→ Dataset:
theorem stage3 (cs : List Char) :
    rep ['\\', '\\', '('] ['\\', '('] (cs.flatMap E) = out1 cs := by
  induction cs using out1.induct with
  | case1 => simpa using rep_nil _ _
  | case2 t ih =>
      rw [List.flatMap_cons, List.flatMap_cons, E_o '\\' (by decide) (by decide), E_l,
          List.singleton_append, List.cons_append, rep_cons,
          if_pos (by simp [pfx_cons])]
      simp only [List.length_cons, List.length_nil, List.drop_succ_cons, List.drop_zero,
        List.cons_append, List.nil_append, List.drop]
      rw [ih, out1_bsl]
  | case3 c t h ih =>
      by_cases hc : c = '('
      · subst hc
        rw [List.flatMap_cons, E_l, List.cons_append, List.cons_append, rep_cons,
            if_neg (by rw [pfx_cons, pfx_cons_ne _ _ _ _ (by decide)]; simp), rep_cons,
            if_neg (by rw [pfx_cons_ne _ _ _ _ (by decide)]; simp),
            out1_cons _ _ h, E_l]
        simp [ih]
      · by_cases hc' : c = ')'
        · subst hc'
          rw [List.flatMap_cons, E_r, List.cons_append, List.cons_append, rep_cons,
              if_neg (by rw [pfx_cons, pfx_cons_ne _ _ _ _ (by decide)]; simp), rep_cons,
              if_neg (by rw [pfx_cons_ne _ _ _ _ (by decide)]; simp),
              out1_cons _ _ h, E_r]
          simp [ih]
        · rw [List.flatMap_cons, E_o c hc hc', List.singleton_append, rep_cons]
          by_cases h3 : c = '\\'
          · subst h3
            rw [if_neg (by
                  rw [pfx_cons]
                  simp only [beq_self_eq_true, Bool.true_and]
                  rw [flatMapE_nohead t (fun t' ht => h t' rfl ht)]
                  simp),
                out1_cons _ _ h, E_o '\\' hc hc', List.singleton_append, ih]
          · rw [if_neg (by rw [pfx_cons_ne _ _ _ _ (fun hh => h3 hh.symm)]; simp),
                out1_cons _ _ h, E_o c hc hc', List.singleton_append, ih]

theorem out1_nohead2 (t : List Char) : (([')'] : List Char).isPrefixOf (out1 t)) = false := by
  induction t using out1.induct with
  | case1 => rfl
  | case2 t ih => rw [out1_bsl, pfx_cons_ne _ _ _ _ (by decide)]
  | case3 c t h ih =>
      rw [out1_cons _ _ h]
      by_cases h1 : c = '('
      · subst h1; rw [E_l, List.cons_append, pfx_cons_ne _ _ _ _ (by decide)]
      · by_cases h2 : c = ')'
        · subst h2; rw [E_r, List.cons_append, pfx_cons_ne _ _ _ _ (by decide)]
        · rw [E_o c h1 h2, List.singleton_append, pfx_cons_ne _ _ _ _ (fun hh => h2 hh.symm)]

theorem out1_nohead (t : List Char) (h : ∀ t', t = ')' :: t' → False) :
    ((['\\', ')'] : List Char).isPrefixOf (out1 t)) = false := by
  cases t with
  | nil => rfl
  | cons d t' =>
      have hd : d ≠ ')' := fun hh => h t' (by rw [hh])
      by_cases hbsl : d = '\\' ∧ ∃ t'', t' = '(' :: t''
      · obtain ⟨rfl, t'', rfl⟩ := hbsl
        rw [out1_bsl, pfx_cons, pfx_cons_ne _ _ _ _ (by decide)]
        simp
      · have hcons : ∀ t'', d = '\\' → t' = '(' :: t'' → False := by
          intro t'' ha hb; exact hbsl ⟨ha, t'', hb⟩
        rw [out1_cons _ _ hcons]
        by_cases h1 : d = '('
        · subst h1
          rw [E_l, List.cons_append, List.singleton_append, pfx_cons,
              pfx_cons_ne _ _ _ _ (by decide)]
          simp
        · rw [E_o d h1 hd, List.singleton_append]
          by_cases h3 : d = '\\'
          · subst h3
            rw [pfx_cons]
            simp only [beq_self_eq_true, Bool.true_and]
            exact out1_nohead2 t'
          · rw [pfx_cons_ne _ _ _ _ (fun hh => h3 hh.symm)]

theorem stage4 (cs : List Char) :
    rep ['\\', '\\', ')'] ['\\', ')'] (out1 cs) = out2 cs := by
  induction cs using out2.induct with
  | case1 => simpa using rep_nil _ _
  | case2 t ih =>
      rw [out1_bsl, rep_cons, if_neg (by rw [pfx_cons, pfx_cons_ne _ _ _ _ (by decide)]; simp),
          rep_cons, if_neg (by rw [pfx_cons_ne _ _ _ _ (by decide)]; simp), ih, out2_bsl]
  | case3 t ih =>
      rw [out1_cons '\\' (')' :: t)
            (fun t' _ ht => by injection ht with ha; exact absurd ha (by decide)),
          E_o '\\' (by decide) (by decide), List.singleton_append,
          out1_cons ')' t (fun t' hq _ => absurd hq (by decide)), E_r, List.cons_append,
          rep_cons, if_pos (by simp [pfx_cons])]
      simp only [List.length_cons, List.length_nil, List.drop_succ_cons, List.drop_zero,
        List.cons_append, List.nil_append, List.drop]
      rw [ih, out2_bsr]
  | case4 c t h1 h2 ih =>
      rw [out1_cons c t h1]
      by_cases hc : c = '('
      · subst hc
        rw [E_l, List.cons_append, List.cons_append, rep_cons,
            if_neg (by rw [pfx_cons, pfx_cons_ne _ _ _ _ (by decide)]; simp),
            rep_cons, if_neg (by rw [pfx_cons_ne _ _ _ _ (by decide)]; simp),
            out2_cons _ _ h1 h2, E_l]
        simp [ih]
      · by_cases hc' : c = ')'
        · subst hc'
          rw [E_r, List.cons_append, List.cons_append, rep_cons,
              if_neg (by rw [pfx_cons, pfx_cons_ne _ _ _ _ (by decide)]; simp),
              rep_cons, if_neg (by rw [pfx_cons_ne _ _ _ _ (by decide)]; simp),
              out2_cons _ _ h1 h2, E_r]
          simp [ih]
        · rw [E_o c hc hc', List.singleton_append, rep_cons]
          by_cases h3 : c = '\\'
          · subst h3
            rw [if_neg (by
                  rw [pfx_cons]
                  simp only [beq_self_eq_true, Bool.true_and]
                  rw [out1_nohead t (fun t' ht => h2 t' rfl ht)]
                  simp),
                out2_cons _ _ h1 h2, E_o '\\' hc hc', List.singleton_append, ih]
          · rw [if_neg (by rw [pfx_cons_ne _ _ _ _ (fun hh => h3 hh.symm)]; simp),
                out2_cons _ _ h1 h2, E_o c hc hc', List.singleton_append, ih]

theorem replaceGo_eq (old new : List Char) (hold : old ≠ []) :
    ∀ (fuel : Nat) (l acc : List Char), l.length ≤ fuel →
      PySem.Chars.replace.go old new fuel l acc = acc.reverse ++ rep old new l := by
  intro fuel
  induction fuel with
  | zero =>
      intro l acc h
      have : l = [] := by cases l <;> simp_all
      subst this
      simp [PySem.Chars.replace.go, rep_nil]
  | succ fuel ih =>
      intro l acc h
      cases l with
      | nil => simp [PySem.Chars.replace.go, rep_nil]
      | cons c t =>
          rw [PySem.Chars.replace.go, rep_cons]
          by_cases hp : old.isPrefixOf (c :: t)
          · obtain ⟨o, os, rfl⟩ : ∃ o os, old = o :: os := by
              cases old with
              | nil => exact absurd rfl hold
              | cons o os => exact ⟨o, os, rfl⟩
            simp only [hp, if_true]
            have hd : List.drop (o :: os).length (c :: t) = t.drop ((o :: os).length - 1) := by
              simp
            rw [hd, ih _ _ (by simp only [List.length_drop]; simp only [List.length_cons] at h; omega)]
            simp
          · simp only [hp, if_false, Bool.false_eq_true]
            rw [ih t (c :: acc) (by simp only [List.length_cons] at h; omega)]
            simp

theorem replace_eq_rep (l old new : List Char) (hold : old ≠ []) :
    PySem.Chars.replace l old new = rep old new l := by
  unfold PySem.Chars.replace
  rw [if_neg (by simpa using hold), replaceGo_eq old new hold l.length l [] le_rfl]
  simp

def escStep (p c : Char) : List Char :=
  if (c = '(' ∨ c = ')') ∧ p ≠ '\\' then ['\\', c] else [c]

def go (p : Char) : List Char → List Char
  | [] => []
  | c :: cs => escStep p c ++ go c cs

theorem go_eq_out2 : ∀ (cs : List Char) (p : Char),
    (p = '\\' → (∀ t', cs = '(' :: t' → False) ∧ (∀ t', cs = ')' :: t' → False)) →
    go p cs = out2 cs := by
  intro cs
  induction cs using out2.induct with
  | case1 => intro p _; rfl
  | case2 t ih =>
      intro p hp
      rw [go, go, escStep, if_neg (fun hh => by rcases hh.1 with h | h <;> exact absurd h (by decide)),
          escStep, if_neg (fun hh => hh.2 rfl), out2_bsl,
          ih '(' (fun hh => absurd hh (by decide))]
      rfl
  | case3 t ih =>
      intro p hp
      rw [go, go, escStep, if_neg (fun hh => by rcases hh.1 with h | h <;> exact absurd h (by decide)),
          escStep, if_neg (fun hh => hh.2 rfl), out2_bsr,
          ih ')' (fun hh => absurd hh (by decide))]
      rfl
  | case4 c t h1 h2 ih =>
      intro p hp
      rw [go, out2_cons c t h1 h2]
      by_cases hc : c = '('
      · subst hc
        have hpne : p ≠ '\\' := fun hh => (hp hh).1 t rfl
        rw [escStep, if_pos ⟨Or.inl rfl, hpne⟩, E_l,
            ih '(' (fun hh => absurd hh (by decide))]
      · by_cases hc' : c = ')'
        · subst hc'
          have hpne : p ≠ '\\' := fun hh => (hp hh).2 t rfl
          rw [escStep, if_pos ⟨Or.inr rfl, hpne⟩, E_r,
              ih ')' (fun hh => absurd hh (by decide))]
        · rw [escStep, if_neg (fun hh => by rcases hh.1 with h | h; exact hc h; exact hc' h),
              E_o c hc hc', ih c (fun hh => ⟨fun t' ht => h1 t' hh ht, fun t' ht => h2 t' hh ht⟩)]

theorem alt_tag_eq (tag : String) :
    PySem.Str.replace
      (PySem.Str.replace
        (PySem.Str.replace (PySem.Str.replace tag "(" "\\(") ")" "\\)")
        "\\\\(" "\\(")
      "\\\\)" "\\)" = String.ofList (out2 tag.toList) := by
  unfold PySem.Str.replace
  simp only [String.toList_ofList]
  rw [show ("(" : String).toList = ['('] from rfl,
      show ("\\(" : String).toList = ['\\', '('] from rfl,
      show (")" : String).toList = [')'] from rfl,
      show ("\\)" : String).toList = ['\\', ')'] from rfl,
      show ("\\\\(" : String).toList = ['\\', '\\', '('] from rfl,
      show ("\\\\)" : String).toList = ['\\', '\\', ')'] from rfl,
      replace_eq_rep _ _ _ (by decide), replace_eq_rep _ _ _ (by decide),
      replace_eq_rep _ _ _ (by decide), replace_eq_rep _ _ _ (by decide),
      stage1, stage2, stage3, stage4]


theorem stepA_eq (cs : List Char) (acc : List Char) (k : Nat) :
    stepA cs acc k = acc ++ escStep (if k = 0 then Char.ofNat 0 else cs.getD (k - 1) ' ') (cs.getD k ' ') := by
  have hnz : Char.ofNat 0 ≠ '\\' := by decide
  unfold stepA escStep
  by_cases h0 : k = 0 <;>
    by_cases h1 : cs.getD k ' ' = '(' <;>
    by_cases h2 : cs.getD k ' ' = ')' <;>
    by_cases h3 : cs.getD (k - 1) ' ' = '\\' <;>
    simp_all [List.append_assoc]

theorem loopA_eq (m : Nat) : ∀ (cs : List Char) (k : Nat) (acc : List Char), k + m = cs.length →
    (List.range' k m).foldl (stepA cs) acc
      = acc ++ go (if k = 0 then Char.ofNat 0 else cs.getD (k - 1) ' ') (cs.drop k) := by
  induction m with
  | zero =>
      intro cs k acc h
      have hle : cs.length ≤ k := by omega
      rw [List.drop_of_length_le hle]
      simp [go]
  | succ m ih =>
      intro cs k acc h
      have hk : k < cs.length := by omega
      have hdrop : cs.drop k = cs.getD k ' ' :: cs.drop (k + 1) := by
        rw [List.getD_eq_getElem _ _ hk]
        exact (List.drop_eq_getElem_cons hk)
      rw [List.range'_succ, List.foldl_cons, ih cs (k + 1) _ (by omega),
          stepA_eq cs acc k, hdrop]
      simp [go, List.append_assoc]

theorem tag_eq (tag : String) :
    (List.range tag.toList.length).foldl (stepA tag.toList) [] = out2 tag.toList := by
  rw [List.range_eq_range', loopA_eq tag.toList.length tag.toList 0 [] (by omega)]
  simp only [if_pos rfl, List.drop_zero, List.nil_append]
  exact go_eq_out2 tag.toList (Char.ofNat 0) (fun h => absurd h (by decide))

theorem outer_eq (tags : List String) : ∀ acc : List String,
    tags.foldl (fun new_tags tag =>
      new_tags ++ [String.ofList ((List.range tag.toList.length).foldl (stepA tag.toList) [])]) acc
    = acc ++ tags.map (fun tag => String.ofList (out2 tag.toList)) := by
  induction tags with
  | nil => intro acc; simp
  | cons t ts ih =>
      intro acc
      simp only [List.foldl_cons, List.map_cons, ih, tag_eq t, List.append_assoc,
        List.singleton_append]

-- ===== VERDICT =====
theorem batch_addSlash_spec : Claim_equal_batch_addSlash := by
  intro tags _
  unfold Spec_batch_addSlash batch_addSlash batch_addSlash_alt
  rw [outer_eq tags []]
  simp only [List.nil_append]
  exact List.map_congr_left (fun tag _ => (alt_tag_eq tag).symm)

→ The problem:
Check each line of the data above for the word "omega" and copy the ones where it is found.

→ Exercise result:
            rw [hd, ih _ _ (by simp only [List.length_drop]; simp only [List.length_cons] at h; omega)]
            rw [ih t (c :: acc) (by simp only [List.length_cons] at h; omega)]
      have hle : cs.length ≤ k := by omega
      have hk : k < cs.length := by omega
      rw [List.range'_succ, List.foldl_cons, ih cs (k + 1) _ (by omega),
  rw [List.range_eq_range', loopA_eq tag.toList.length tag.toList 0 [] (by omega)]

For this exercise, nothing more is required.